Most of Ian Stevenson’s case write-ups include a chart summarizing the allegedly reborn child’s statements about a past life and about people he or she recognizes. For each of these statements and recognitions, Stevenson lists a witness, if there is one, and the comment of the witness. Typically the chart marches on for eight or ten pages, wearing down your skepticism with the grinding accumulation of names and tiny type. If you take the work of Ian Stevenson at face value, it would be hard to reach any conclusion other than this: Reincarnation happens.

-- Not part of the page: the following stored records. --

lemma pvInv_step (nums : List Int) (k x : Int) (m : Nat) (hm : m + 1 < nums.length)
    (ih : pvInv nums k x m) : pvInv nums k x (m+1) := by
  obtain ⟨hlen, hread, hms, hdqI⟩ := ih
  rcases hAst : pvAst nums k x m with ⟨dp, ms, dq⟩
  rw [hAst] at hlen hread hms hdqI
  simp only at hlen hread hms hdqI
  obtain ⟨h, t, hdqe⟩ : ∃ h t, dq = h :: t := by
    have hmemO := hdqI.2.2.1
    cases dq with
    | nil => simp at hmemO
    | cons a b => exact ⟨a, b, rfl⟩
  subst hdqe
  have hAstS : pvAst nums k x (m+1) = pvStepA nums k (dp, ms, h :: t) ((m:Int)+1) := by
    show pvStepA nums k (pvAst nums k x m) ((m:Int)+1) = _
    rw [hAst]
  have hcast1 : ((m+1:Nat):Int) = (m:Int)+1 := by push_cast; ring
  have hnums : PySem.List.pyGetD nums ((m:Int)+1) 0 = nums.getD (m+1) 0 := by
    rw [← hcast1, PySem.List.pyGetD_natCast]
  obtain ⟨hchainO, hbndO, hmemO, hdecO, hcovO⟩ := hdqI
  by_cases hk : k ≤ 0
  · -- k ≤ 0 : the deque is [m], it is popped, dp[m+1] = nums[m+1]
    have hsingle : h :: t = [(m:Int)] := pvDqSingleton nums k m _ ⟨hchainO, hbndO, hmemO, hdecO, hcovO⟩ hk
    have hh : h = (m:Int) := by injection hsingle with h1 _
    have ht : t = [] := by injection hsingle with _ h2
    subst hh; subst ht
    have hpop : (m:Int) < (m:Int)+1 - k := by omega
    have hS := pvStepA_empty nums k dp ms (m:Int) ((m:Int)+1) hpop
    rw [hS] at hAstS
    have hdpi_eq : PySem.List.pyGetD nums ((m:Int)+1) 0 + 0 = pvDv nums k (m+1) := by
      rw [hnums, pvDv, pvWv_succ_of_nonpos nums k hk m]
    set dpi := PySem.List.pyGetD nums ((m:Int)+1) 0 + 0 with hdpidef
    have hread' : ∀ j : Nat, j ≤ m+1 →
        PySem.List.pyGetD (PySem.List.pySetD dp ((m:Int)+1) dpi) ((j:Nat):Int) 0 = pvDv nums k j := by
      intro j hj
      rw [← hcast1, PySem.List.pyGetD_pySetD_natCast dp (m+1) j dpi 0 (by omega)]
      by_cases hjm : j = m+1
      · rw [if_pos hjm, hjm, ← hdpi_eq]
      · rw [if_neg hjm]; exact hread j (by omega)
    refine ⟨?_, ?_, ?_, ?_⟩
    · rw [hAstS]; simpa [PySem.List.length_pySetD] using hlen
    · rw [hAstS]; exact hread'
    · rw [hAstS]
      show PySem.List.max? (pvBdp nums k (m+1+1)) (fun y => y) = some (max ms dpi)
      rw [pvBdp_succ, ← hdpi_eq]
      exact pvMax?_id_concat hms
    · rw [hAstS]
      show pvDqInv nums k (m+1) [(m:Int)+1]
      refine ⟨by simp, ?_, by rw [hcast1]; simp, by simp, ?_⟩
      · intro j hj
        simp at hj
        subst hj
        refine ⟨min_le_right _ _, by positivity, by push_cast; omega⟩
      · intro j hj0 hjlb hjub hjn
        exfalso
        apply hjn
        simp only [List.mem_singleton]
        push_cast at hjlb hjub
        omega
  · -- 1 ≤ k : the head of the (possibly popped) deque is the window maximum
    have hk1 : (1:Int) ≤ k := by omega
    obtain ⟨h', t', he, hlb, h0, hub, hdom, hall⟩ :=
      pvHeadDom nums k m h t ⟨hchainO, hbndO, hmemO, hdecO, hcovO⟩ hk1
    have hS := pvStepA_cons nums k dp ms h t ((m:Int)+1) h' t' he
    rw [hS] at hAstS
    have htop : pvDpGet dp h' = pvDv nums k h'.toNat := by
      rw [pvDpGet, ← Int.toNat_of_nonneg h0]
      exact hread h'.toNat (by omega)
    have hdpi_eq : PySem.List.pyGetD nums ((m:Int)+1) 0 + pvDpGet dp h' = pvDv nums k (m+1) := by
      rw [hnums, htop]
      conv_rhs => rw [pvDv]
      rw [pvWv_succ_eq nums k m h' h0 hub hlb hdom]
    set dpi := PySem.List.pyGetD nums ((m:Int)+1) 0 + pvDpGet dp h' with hdpidef
    set dp' := PySem.List.pySetD dp ((m:Int)+1) dpi with hdp'def
    have hread' : ∀ j : Nat, j ≤ m+1 →
        PySem.List.pyGetD dp' ((j:Nat):Int) 0 = pvDv nums k j := by
      intro j hj
      rw [hdp'def, ← hcast1, PySem.List.pyGetD_pySetD_natCast dp (m+1) j dpi 0 (by omega)]
      by_cases hjm : j = m+1
      · rw [if_pos hjm, hjm, ← hdpi_eq]
      · rw [if_neg hjm]; exact hread j (by omega)
    have hreadInt : ∀ j : Int, 0 ≤ j → j ≤ (m:Int) → pvDpGet dp' j = pvDv nums k j.toNat := by
      intro j hj0 hjub
      rw [pvDpGet, ← Int.toNat_of_nonneg hj0]
      exact hread' j.toNat (by omega)
    have hdvm1 : pvDv nums k ((m:Int)+1).toNat = dpi := by
      rw [show ((m:Int)+1).toNat = m+1 by omega, hdpi_eq]
    -- facts about dq1 = h' :: t'
    have hsubdq : List.Sublist (h' :: t') (h :: t) := by
      rw [← he]
      split
      · exact List.sublist_cons_self _ _
      · exact List.Sublist.refl _
    have hbnd1 : ∀ j ∈ h' :: t', 0 ≤ j ∧ j ≤ (m:Int) ∧ (m:Int)+1-k ≤ j := by
      intro j hj
      have := hbndO j (hsubdq.mem hj)
      exact ⟨this.2.1, this.2.2, hall j (by rw [he]; exact hj)⟩
    set p : Int → Bool := fun j => decide (pvDpGet dp' j ≤ dpi) with hp
    set L : List Int := ((h' :: t').reverse.dropWhile p).reverse with hL
    have hLpre : L <+: h' :: t' := pvPopback_prefix p _
    have hLmem : ∀ j ∈ L, j ∈ h' :: t' := fun j hj => hLpre.sublist.mem hj
    have hptrue : ∀ j ∈ h' :: t', p j = true → pvDv nums k j.toNat ≤ dpi := by
      intro j hj hpj
      have hb := hbnd1 j hj
      rw [hp] at hpj
      simp only [decide_eq_true_eq] at hpj
      rwa [hreadInt j hb.1 hb.2.1] at hpj
    -- the elements kept by the back-pop all have value > dpi
    have hLgt : ∀ j ∈ L, dpi < pvDv nums k j.toNat := by
      intro j hj
      cases hdw : (h' :: t').reverse.dropWhile p with
      | nil => rw [hL, hdw] at hj; simp at hj
      | cons j0 rest =>
        have hj0f : p j0 = false := by
          have := List.head_dropWhile_not p (l := (h' :: t').reverse) (by rw [hdw]; simp)
          simp only [hdw, List.head_cons] at this
          exact this
        have hj0mem : j0 ∈ h' :: t' := by
          have : j0 ∈ (h' :: t').reverse.dropWhile p := by rw [hdw]; simp
          exact List.mem_reverse.1 ((List.dropWhile_suffix p).sublist.mem this)
        have hj0gt : dpi < pvDv nums k j0.toNat := by
          have hb := hbnd1 j0 hj0mem
          rw [hp] at hj0f
          simp only [decide_eq_false_iff_not] at hj0f
          rw [hreadInt j0 hb.1 hb.2.1] at hj0f
          omega
        have hLe : L = rest.reverse ++ [j0] := by rw [hL, hdw]; simp
        rw [hLe] at hj
        rcases List.mem_append.1 hj with hjr | hjr
        · -- j before j0 in L : pairwise-decreasing gives dv j0 < dv j
          have hLdec : L.Pairwise (fun a b => pvDv nums k b.toNat < pvDv nums k a.toNat) :=
            hdecO.sublist (hLpre.sublist.trans hsubdq)
          rw [hLe] at hLdec
          have := (List.pairwise_append.1 hLdec).2.2 j hjr j0 (by simp)
          omega
        · simp at hjr; subst hjr; exact hj0gt
    -- the new deque
    refine ⟨?_, ?_, ?_, ?_⟩
    · rw [hAstS]
      show dp'.length = nums.length
      rw [hdp'def, PySem.List.length_pySetD]
      exact hlen
    · rw [hAstS]; exact hread'
    · rw [hAstS]
      show PySem.List.max? (pvBdp nums k (m+1+1)) (fun y => y) = some (max ms dpi)
      rw [pvBdp_succ, ← hdpi_eq]
      exact pvMax?_id_concat hms
    · rw [hAstS]
      show pvDqInv nums k (m+1) (L ++ [(m:Int)+1])
      refine ⟨?_, ?_, ?_, ?_, ?_⟩
      · -- strictly increasing
        rw [List.pairwise_append]
        refine ⟨hchainO.sublist (hLpre.sublist.trans hsubdq), by simp, ?_⟩
        intro a ha b hb
        simp at hb
        subst hb
        have := (hbnd1 a (hLmem a ha)).2.1
        omega
      · -- bounds
        intro j hj
        rcases List.mem_append.1 hj with hjl | hjr
        · have hb := hbnd1 j (hLmem j hjl)
          refine ⟨?_, hb.1, by push_cast; omega⟩
          have : min (((m+1:Nat):Int) - k) ((m+1:Nat):Int) = ((m+1:Nat):Int) - k := by
            push_cast; omega
          rw [this, hcast1]
          exact hb.2.2
        · simp at hjr
          subst hjr
          refine ⟨by rw [hcast1]; exact min_le_right _ _, by positivity, by push_cast; omega⟩
      · rw [hcast1]
        exact List.mem_append_right _ (by simp)
      · -- strictly decreasing dp values
        rw [List.pairwise_append]
        refine ⟨hdecO.sublist (hLpre.sublist.trans hsubdq), by simp, ?_⟩
        intro a ha b hb
        simp at hb
        subst hb
        rw [hdvm1]
        exact hLgt a ha
      · -- coverage
        intro j hj0 hjlb hjub hjn
        have hji : j ≠ (m:Int)+1 := by
          intro hc
          exact hjn (by rw [hc, ← hcast1]; exact List.mem_append_right _ (by simp [hcast1]))
        have hjm : j ≤ (m:Int) := by push_cast at hjub; omega
        have hjlb' : (m:Int)+1-k ≤ j := by push_cast at hjlb; omega
        by_cases hj1 : j ∈ h' :: t'
        · rcases pvPopback_mem_or p (h' :: t') j hj1 with hjL | hjp
          · exact absurd (List.mem_append_left _ hjL) hjn
          · refine ⟨(m:Int)+1, List.mem_append_right _ (by simp), by omega, ?_⟩
            rw [hdvm1]
            exact hptrue j hj1 hjp
        · -- j not in the popped deque: it was never in the old deque either
          have hjdq : j ∉ h :: t := by
            intro hc
            rcases List.mem_cons.1 hc with h1 | h1
            · -- j = h : possible only if h was stale-popped, but then h < m+1-k ≤ j
              subst h1
              by_cases hpop : j < (m:Int)+1-k
              · omega
              · rw [if_neg hpop] at he
                exact hj1 (by rw [← he]; simp)
            · by_cases hpop : h < (m:Int)+1-k
              · rw [if_pos hpop] at he
                exact hj1 (by rw [← he]; exact h1)
              · rw [if_neg hpop] at he
                exact hj1 (by rw [← he]; exact List.mem_cons_of_mem _ h1)
          obtain ⟨l, hl, hjl, hvl⟩ := hcovO j hj0 (by omega) (by omega) hjdq
          have hl1 : l ∈ h' :: t' := by
            rcases List.mem_cons.1 hl with h1 | h1
            · -- l = h : impossible in the pop case, fine otherwise
              subst h1
              by_cases hpop : l < (m:Int)+1-k
              · omega
              · rw [if_neg hpop] at he
                rw [← he]; simp
            · by_cases hpop : h < (m:Int)+1-k
              · rw [if_pos hpop] at he
                rw [← he]; exact h1
              · rw [if_neg hpop] at he
                rw [← he]; exact List.mem_cons_of_mem _ h1
          rcases pvPopback_mem_or p (h' :: t') l hl1 with hlL | hlp
          · exact ⟨l, List.mem_append_left _ hlL, hjl, hvl⟩
          · refine ⟨(m:Int)+1, List.mem_append_right _ (by simp), by omega, ?_⟩
            rw [hdvm1]
            exact le_trans hvl (hptrue l hl1 hlp)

The skeptics tend to dismiss Stevenson’s work a priori; few have taken him on case by case. One who tried was Leonard Angel, then a humanities professor at Douglas College in British Columbia. He chose the case of a Druze boy from Lebanon, Imad Elawar, a case Stevenson has referred to as one of his strongest. Of all the cases in which there is written documentation from the time before the suspected previous personality was located, this is the only one in which Stevenson himself wrote the statements down—thus precluding a fraudulent after-the-fact jotting. Angel complains that Stevenson nowhere sets forth these statements as they were worded by the boy or the parents. Stevenson simply writes that the parents “believed [the boy] to have been one Mahmoud Bouhamzy of Khriby who had a wife called Jamilah [Mahmoud and Jamilah were the names the boy spoke first and most often] and who had been fatally injured by a truck after a quarrel with the driver.”

Stevenson traveled with the family for their first visit to Khriby. He couldn’t find a suitable Mahmoud Bouhamzy; however, upon asking around, he found an Ibrahim Bouhamzy with a mistress named Jamilah. Ibrahim was not run over by a truck, but his relative Said was, though no quarrel was involved. Stevenson concludes that the boy’s parents had made wrong inferences based on his words—though since his write-up does not give the boy’s exact words, it’s hard to know what to think. There’s no explanation of why the name most commonly uttered by the boy would be Mahmoud. The glass slipper fit Ibrahim, and Stevenson proceeded from there.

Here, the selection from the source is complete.